Alternatively you could also run your application in the debugger (e.g. gdb) and look at the stack dump after the crash with the bt command.

analysis of core file

I'm using Linux redhat 3, can someone explain how is that possible that i am able to analyze
with gdb , a core dump generated in Linux redhat 5 ?
not that i complaint :) but i need to be sure this will always work... ?
EDIT: the shared libraries are the same version, so no worries about that, they are placed in a shaerd storage so it can be accessed from both linux 5 and linux 3.
thanks.
You can try following commands of GDB to open a core file
gdb
(gdb) exec-file <executable address>
(gdb) set solib-absolute-prefix <path to shared library>
(gdb) core-file <path to core file>
The reason why you can't rely on it is because every process used libc or system shared library,which will definitely has changes from Red hat 3 to red hat 5.So all the instruction address and number of instruction in native function will be diff,and there where debugger gets goofed up,and possibly can show you wrong data to analyze. So its always good to analyze the core on the same platform or if you can copy all the required shared library to other machine and set the path through set solib-absolute-prefix.
In my experience analysing core file, generated on other system, do not work, because standard library (and other libraries your program probably use) typically will be different, so addresses of the functions are different, so you cannot even get a sensible backtrace.
Don't do it, because even if it works sometimes, you cannot rely on it.
You can always run gdb -c /path/to/corefile /path/to/program_that_crashed. However, if program_that_crashed has no debug infos (i.e. was not compiled and linked with the -g gcc/ld flag) the coredump is not that useful unless you're a hard-core debugging expert ;-)
Note that the generation of corefiles can be disabled (and it's very likely that it is disabled by default on most distros). See man ulimit. Call ulimit -c to see the limit of core files, "0" means disabled. Try ulimit -c unlimited in this case. If a size limit is imposed the coredump will not exceed the limit size, thus maybe cutting off valuable information.
Also, the path where a coredump is generated depends on /proc/sys/kernel/core_pattern. Use cat /proc/sys/kernel/core_pattern to query the current pattern. It's actually a path, and if it doesn't start with / then the file will be generated in the current working directory of the process. And if cat /proc/sys/kernel/core_uses_pid returns "1" then the coredump will have the file PID of the crashed process as file extension. You can also set both value, e.g. echo -n /tmp/core > /proc/sys/kernel/core_pattern will force all coredumps to be generated in /tmp.

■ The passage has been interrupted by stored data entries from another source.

-- pv_equiv track=rewrite | github.com/chronosphereio/addon-templates | .utils/validation-script/validate_addon.py | check_existing_asset_dirs
-- ===== SOURCE A (Python) =====
-- ALL_ASSET_TYPES = {
--     "dashboards": (".yaml", ".yml"),
--     "monitors": (".yaml", ".yml"),
--     "notification-policies": (".yaml", ".yml"),
--     "collectors": (".yaml", ".yml"),
--     "processors": (".json",),
--     "parsers": (".conf",),
-- }
--
-- def check_existing_asset_dirs(vendor_product, files):
--     existing_asset_dirs = set()
--
--     for asset_type in ALL_ASSET_TYPES:
--         if any(f.startswith(f"templates/{vendor_product}/{asset_type}/") for f in files):
--             existing_asset_dirs.add(asset_type)
--     if not existing_asset_dirs:
--         return set(), [f"templates/{vendor_product}: Must contain at least one asset directory: {', '.join(ALL_ASSET_TYPES)}."]
--     return existing_asset_dirs, []
-- ===== SOURCE B (Python) =====
-- ALL_ASSET_TYPES = {
--     "dashboards": (".yaml", ".yml"),
--     "monitors": (".yaml", ".yml"),
--     "notification-policies": (".yaml", ".yml"),
--     "collectors": (".yaml", ".yml"),
--     "processors": (".json",),
--     "parsers": (".conf",),
-- }
--
-- def check_existing_asset_dirs(vendor_product, files):
--     prefix = f"templates/{vendor_product}/"
--     segs = set()
--     for f in files:
--         if f.startswith(prefix):
--             rest = f[len(prefix):]
--             i = rest.find("/")
--             if i != -1:
--                 segs.add(rest[:i])
--     existing_asset_dirs = {t for t in ALL_ASSET_TYPES if t in segs}
--     if not existing_asset_dirs:
--         return set(), [f"templates/{vendor_product}: Must contain at least one asset directory: {', '.join(ALL_ASSET_TYPES)}."]
--     return existing_asset_dirs, []
-- ===== Notes on version B (the rewrite author's own statement) =====
-- stated objective: faster
-- what changed: Instead of scanning the whole file list once per asset type (6 startswith passes), B makes a single pass over files, extracting the first path segment after the 'templates/<vendor_product>/' prefix into a set, then intersects the known asset-type keys with that set.
import Mathlib
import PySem

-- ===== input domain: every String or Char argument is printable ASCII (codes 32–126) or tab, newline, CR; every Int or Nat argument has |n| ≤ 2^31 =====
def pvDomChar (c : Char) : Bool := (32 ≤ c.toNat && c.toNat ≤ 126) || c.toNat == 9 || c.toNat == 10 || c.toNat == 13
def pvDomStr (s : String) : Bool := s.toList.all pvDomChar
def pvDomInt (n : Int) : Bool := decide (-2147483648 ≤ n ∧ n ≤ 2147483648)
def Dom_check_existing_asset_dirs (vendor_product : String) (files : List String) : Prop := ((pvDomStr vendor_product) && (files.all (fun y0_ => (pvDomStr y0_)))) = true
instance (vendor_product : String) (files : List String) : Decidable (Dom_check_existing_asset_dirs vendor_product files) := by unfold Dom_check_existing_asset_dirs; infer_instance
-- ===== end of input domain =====

-- B replaces A's one-scan-of-files-per-asset-type with a single pass over files that collects
-- first path segments under the prefix, then intersects with the asset-type keys (objective: faster, constant-factor).
-- The returned first component is a Python set; this file proves the ports produce it in the
-- same (asset-type key) insertion order, hence full equality.

-- keys of ALL_ASSET_TYPES, in dict insertion order (shared module-level constant)
def pvAssetTypes : List String :=
  ["dashboards", "monitors", "notification-policies", "collectors", "processors", "parsers"]

-- the f-string error message (identical in A and B)
def pvErrMsg (vendor_product : String) : String :=
  "templates/" ++ vendor_product ++ ": Must contain at least one asset directory: " ++
    PySem.Str.join ", " pvAssetTypes ++ "."

-- ===== PORT A =====
def check_existing_asset_dirs (vendor_product : String) (files : List String) : List String × List String :=
  let existing_asset_dirs : PySem.Set String :=
    pvAssetTypes.foldl (fun acc asset_type =>
      if files.any (fun f =>
          PySem.Str.startswith f ("templates/" ++ vendor_product ++ "/" ++ asset_type ++ "/"))
      then PySem.Set.add acc asset_type else acc) PySem.Set.empty
  if existing_asset_dirs = [] then
    ([], [pvErrMsg vendor_product])
  else
    (existing_asset_dirs, [])

-- ===== PORT B =====
def check_existing_asset_dirs_alt (vendor_product : String) (files : List String) : List String × List String :=
  let pre := "templates/" ++ vendor_product ++ "/"
  let segs : PySem.Set String :=
    files.foldl (fun acc f =>
      if PySem.Str.startswith f pre then
        let rest := PySem.Str.slice f (some (PySem.Str.len pre)) none
        let i := PySem.Str.find rest "/"
        if i ≠ -1 then PySem.Set.add acc (PySem.Str.slice rest none (some i)) else acc
      else acc) PySem.Set.empty
  let existing_asset_dirs : PySem.Set String :=
    pvAssetTypes.foldl (fun acc t =>
      if PySem.Set.contains segs t then PySem.Set.add acc t else acc) PySem.Set.empty
  if existing_asset_dirs = [] then
    ([], [pvErrMsg vendor_product])
  else
    (existing_asset_dirs, [])

-- ===== PRECONDITION & SPEC =====
def Spec_check_existing_asset_dirs (vendor_product : String) (files : List String) (out : List String × List String) : Prop := out = check_existing_asset_dirs_alt vendor_product files
instance (vendor_product : String) (files : List String) (out : List String × List String) : Decidable (Spec_check_existing_asset_dirs vendor_product files out) := by unfold Spec_check_existing_asset_dirs; infer_instance

-- ===== CLAIM (what is proved, stated in full; the proofs are below) =====
def Claim_equal_check_existing_asset_dirs : Prop := ∀ (vendor_product : String) (files : List String), Dom_check_existing_asset_dirs vendor_product files → Spec_check_existing_asset_dirs vendor_product files (check_existing_asset_dirs vendor_product files)

-- ===== LEMMAS AND PROOFS =====

-- membership in the seg-collecting fold of B
theorem mem_condAdd_foldl {α β : Type} [BEq β] [LawfulBEq β] (l : List α) (P : α → Bool)
    (Q : α → Prop) [DecidablePred Q] (g : α → β) (s : PySem.Set β) (y : β) :
    y ∈ l.foldl (fun acc x => if P x then (if Q x then PySem.Set.add acc (g x) else acc) else acc) s ↔
      y ∈ s ∨ ∃ x ∈ l, P x = true ∧ Q x ∧ g x = y := by
  induction l generalizing s with
  | nil => simp
  | cons a l ih =>
    simp only [List.foldl_cons, List.mem_cons]
    by_cases hP : P a = true
    · by_cases hQ : Q a
      · rw [if_pos hP, if_pos hQ, ih]
        simp only [PySem.Set.mem_add]
        constructor
        · rintro ((h1 | rfl) | ⟨x, hx, hPx, hQx, rfl⟩)
          · exact Or.inl h1
          · exact Or.inr ⟨a, Or.inl rfl, hP, hQ, rfl⟩
          · exact Or.inr ⟨x, Or.inr hx, hPx, hQx, rfl⟩
        · rintro (h1 | ⟨x, (rfl | hx), hPx, hQx, rfl⟩)
          · exact Or.inl (Or.inl h1)
          · exact Or.inl (Or.inr rfl)
          · exact Or.inr ⟨x, hx, hPx, hQx, rfl⟩
      · rw [if_pos hP, if_neg hQ, ih]
        constructor
        · rintro (h1 | ⟨x, hx, hPx, hQx, rfl⟩)
          · exact Or.inl h1
          · exact Or.inr ⟨x, Or.inr hx, hPx, hQx, rfl⟩
        · rintro (h1 | ⟨x, (rfl | hx), hPx, hQx, rfl⟩)
          · exact Or.inl h1
          · exact absurd hQx hQ
          · exact Or.inr ⟨x, hx, hPx, hQx, rfl⟩
    · rw [if_neg hP, ih]
      constructor
      · rintro (h1 | ⟨x, hx, hPx, hQx, rfl⟩)
        · exact Or.inl h1
        · exact Or.inr ⟨x, Or.inr hx, hPx, hQx, rfl⟩
      · rintro (h1 | ⟨x, (rfl | hx), hPx, hQx, rfl⟩)
        · exact Or.inl h1
        · exact absurd hPx hP
        · exact Or.inr ⟨x, hx, hPx, hQx, rfl⟩

-- the position of the first '/' after a slash-free block T is |T|
theorem find_slash_block (T u : List Char) (hT : '/' ∉ T) :
    PySem.Chars.find (T ++ '/' :: u) ['/'] = (T.length : Int) := by
  set R := T ++ '/' :: u with hR
  have hinfix : ['/'] <:+: R := ⟨T, u, by simp [hR]⟩
  have hnn : 0 ≤ PySem.Chars.find R ['/'] := (PySem.Chars.find_nonneg_iff R ['/']).mpr hinfix
  obtain ⟨hpre, hmin⟩ := PySem.Chars.find_spec hnn
  set n := (PySem.Chars.find R ['/']).toNat with hn
  have hTn : ¬ n < T.length := by
    intro hlt
    obtain ⟨v, hv⟩ := hpre
    have hlen : n < R.length := by simp [hR]; omega
    have hget : R[n]'hlen = '/' := by
      have h1 : R[n]? = some '/' := by
        have := congrArg (fun l => l[0]?) hv.symm
        simpa [List.getElem?_drop] using this
      simpa [List.getElem?_eq_getElem hlen] using h1
    have h2 : R[n]'hlen = T[n]'hlt := by
      simp [hR, List.getElem_append_left hlt]
    exact hT (hget ▸ h2 ▸ List.getElem_mem hlt)
  have hTge : ¬ T.length < n := fun hlt => hmin T.length hlt ⟨u, by simp [hR]⟩
  have : n = T.length := by omega
  omega

-- the per-file condition equivalence, on char lists
theorem startswith_block_iff (p T F : List Char) (hT : '/' ∉ T) :
    ((p ++ T ++ ['/']) <+: F) ↔
      (p <+: F ∧ PySem.Chars.find (F.drop p.length) ['/'] ≠ -1 ∧
        (F.drop p.length).take (PySem.Chars.find (F.drop p.length) ['/']).toNat = T) := by
  constructor
  · rintro ⟨u, hu⟩
    have hF : F = p ++ (T ++ '/' :: u) := by simpa using hu.symm
    have hdrop : F.drop p.length = T ++ '/' :: u := by simp [hF]
    have hfind := find_slash_block T u hT
    refine ⟨⟨T ++ '/' :: u, hF.symm⟩, ?_, ?_⟩
    · rw [hdrop, hfind]; omega
    · rw [hdrop, hfind]; simp
  · rintro ⟨⟨r, hr⟩, hne, htake⟩
    have hnn : 0 ≤ PySem.Chars.find (F.drop p.length) ['/'] :=
      (PySem.Chars.find_nonneg_iff _ _).mpr ((PySem.Chars.find_ne_neg_one_iff _ _).mp hne)
    obtain ⟨hpre, -⟩ := PySem.Chars.find_spec hnn
    obtain ⟨v, hv⟩ := hpre
    have hsplit : F.drop p.length = T ++ '/' :: v := by
      conv_lhs => rw [← List.take_append_drop (PySem.Chars.find (F.drop p.length) ['/']).toNat (F.drop p.length)]
      rw [htake, ← hv]
      simp
    have hF : F = p ++ (T ++ '/' :: v) := by
      conv_lhs => rw [← hr]
      have hdropr : F.drop p.length = r := by
        have := congrArg (List.drop p.length) hr
        simpa using this.symm
      rw [← hdropr, hsplit]
    exact ⟨v, by rw [hF]; simp⟩

-- facts about the six asset-type keys, decided at once
theorem assetTypes_ok : ∀ t ∈ pvAssetTypes, ('/' ∉ t.toList) := by decide

-- the per-file condition equivalence, lifted to strings
theorem cond_iff (pre t f : String) (ht : '/' ∉ t.toList) :
  PySem.Str.startswith f (pre ++ t ++ "/") = true ↔
    (PySem.Str.startswith f pre = true ∧
     (PySem.Str.find (PySem.Str.slice f (some (PySem.Str.len pre)) none) "/" ≠ -1 ∧
     PySem.Str.slice (PySem.Str.slice f (some (PySem.Str.len pre)) none) none
       (some (PySem.Str.find (PySem.Str.slice f (some (PySem.Str.len pre)) none) "/")) = t)) := by
  have hslash : ("/" : String).toList = ['/'] := by decide
  have hlen : (0:Int) ≤ PySem.Str.len pre := by simp [PySem.Str.len]
  have hfind : PySem.Str.find (PySem.Str.slice f (some (PySem.Str.len pre)) none) "/"
      = PySem.Chars.find (f.toList.drop pre.toList.length) ['/'] := by
    rw [PySem.Str.find_eq]
    have hrest : (PySem.Str.slice f (some (PySem.Str.len pre)) none).toList
        = f.toList.drop pre.toList.length := by
      simp only [PySem.Str.slice, String.toList_ofList, PySem.Chars.slice_eq_listSlice]
      rw [PySem.List.slice_from f.toList hlen]
      simp [PySem.Str.len]
    rw [hrest, hslash]
  have hsw : PySem.Str.startswith f (pre ++ t ++ "/") = true ↔ (pre.toList ++ t.toList ++ ['/']) <+: f.toList := by
    rw [PySem.Str.startswith_eq, PySem.Chars.startswith_iff]
    simp [hslash]
  have hsw2 : PySem.Str.startswith f pre = true ↔ pre.toList <+: f.toList := by
    rw [PySem.Str.startswith_eq, PySem.Chars.startswith_iff]
  have hslice : PySem.List.slice f.toList (some (PySem.Str.len pre)) none = f.toList.drop pre.toList.length := by
    rw [PySem.List.slice_from f.toList hlen]; simp [PySem.Str.len]
  rw [hsw, startswith_block_iff _ _ _ ht, hsw2, hfind]
  refine and_congr Iff.rfl ?_
  constructor
  · rintro ⟨h2, h3⟩
    have hnn : (0:Int) ≤ PySem.Chars.find (f.toList.drop pre.toList.length) ['/'] :=
      (PySem.Chars.find_nonneg_iff _ _).mpr ((PySem.Chars.find_ne_neg_one_iff _ _).mp h2)
    refine ⟨h2, ?_⟩
    apply String.toList_inj.mp
    simp only [PySem.Str.slice, String.toList_ofList, PySem.Chars.slice_eq_listSlice,
      PySem.List.slice_to _ hnn, hslice]
    exact h3
  · rintro ⟨h2, h3⟩
    have hnn : (0:Int) ≤ PySem.Chars.find (f.toList.drop pre.toList.length) ['/'] :=
      (PySem.Chars.find_nonneg_iff _ _).mpr ((PySem.Chars.find_ne_neg_one_iff _ _).mp h2)
    refine ⟨h2, ?_⟩
    have := congrArg String.toList h3
    simpa only [PySem.Str.slice, String.toList_ofList, PySem.Chars.slice_eq_listSlice, hfind,
      PySem.List.slice_to _ hnn, hslice] using this

-- per asset type: A's any-test equals membership in B's seg set
theorem cond_eq (vp : String) (files : List String) (t : String) (ht : '/' ∉ t.toList) :
    files.any (fun f => PySem.Str.startswith f ("templates/" ++ vp ++ "/" ++ t ++ "/"))
      = PySem.Set.contains (files.foldl (fun acc f =>
          if PySem.Str.startswith f ("templates/" ++ vp ++ "/") then
            if PySem.Str.find (PySem.Str.slice f (some (PySem.Str.len ("templates/" ++ vp ++ "/"))) none) "/" ≠ -1 then
              PySem.Set.add acc (PySem.Str.slice (PySem.Str.slice f (some (PySem.Str.len ("templates/" ++ vp ++ "/"))) none) none
                (some (PySem.Str.find (PySem.Str.slice f (some (PySem.Str.len ("templates/" ++ vp ++ "/"))) none) "/")))
            else acc
          else acc) PySem.Set.empty) t := by
  rw [Bool.eq_iff_iff, List.any_eq_true, PySem.Set.contains_iff,
    mem_condAdd_foldl files (fun f => PySem.Str.startswith f ("templates/" ++ vp ++ "/"))
      (fun f => PySem.Str.find (PySem.Str.slice f (some (PySem.Str.len ("templates/" ++ vp ++ "/"))) none) "/" ≠ -1)
      (fun f => PySem.Str.slice (PySem.Str.slice f (some (PySem.Str.len ("templates/" ++ vp ++ "/"))) none) none
        (some (PySem.Str.find (PySem.Str.slice f (some (PySem.Str.len ("templates/" ++ vp ++ "/"))) none) "/")))]
  have hempty : ∀ y : String, y ∈ (PySem.Set.empty : PySem.Set String) ↔ False := by
    intro y; simp [PySem.Set.empty]
  rw [hempty, false_or]
  exact exists_congr fun f => and_congr Iff.rfl (cond_iff ("templates/" ++ vp ++ "/") t f ht)

-- the two asset-type folds agree
theorem existing_eq (vp : String) (files : List String) :
    pvAssetTypes.foldl (fun acc t =>
        if files.any (fun f => PySem.Str.startswith f ("templates/" ++ vp ++ "/" ++ t ++ "/"))
        then PySem.Set.add acc t else acc) PySem.Set.empty
      = pvAssetTypes.foldl (fun acc t =>
          if PySem.Set.contains (files.foldl (fun acc f =>
              if PySem.Str.startswith f ("templates/" ++ vp ++ "/") then
                if PySem.Str.find (PySem.Str.slice f (some (PySem.Str.len ("templates/" ++ vp ++ "/"))) none) "/" ≠ -1 then
                  PySem.Set.add acc (PySem.Str.slice (PySem.Str.slice f (some (PySem.Str.len ("templates/" ++ vp ++ "/"))) none) none
                    (some (PySem.Str.find (PySem.Str.slice f (some (PySem.Str.len ("templates/" ++ vp ++ "/"))) none) "/")))
                else acc
              else acc) PySem.Set.empty) t
          then PySem.Set.add acc t else acc) PySem.Set.empty := by
  apply PySem.List.foldl_congr_mem
  intro acc t htmem
  rw [cond_eq vp files t (assetTypes_ok t htmem)]

-- ===== VERDICT (by name: the statement is the Claim_ definition above) =====
theorem check_existing_asset_dirs_spec : Claim_equal_check_existing_asset_dirs := by
  intro vendor_product files _
  unfold Spec_check_existing_asset_dirs
  unfold check_existing_asset_dirs check_existing_asset_dirs_alt
  simp only [existing_eq vendor_product files]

I understand the question as:
how is it possible that I am able to
analyse a core that was produced under
one version of an OS under another
version of that OS?
Just because you are lucky (even that is questionable). There are a lot of things that can go wrong by trying to do so:
the tool chains gcc, gdb etc will
be of different versions
the shared libraries will be of
different versions
so no, you shouldn't rely on that.
You have asked similar question and accepted an answer, ofcourse by yourself here : Analyzing core file of shared object
Once you load the core file you can get the stack trace and get the last function call and check the code for the reason of crash.
There is a small tutorial here to get started with.
EDIT:
Assuming you want to know how to analyse core file using gdb on linux as your question is little unclear.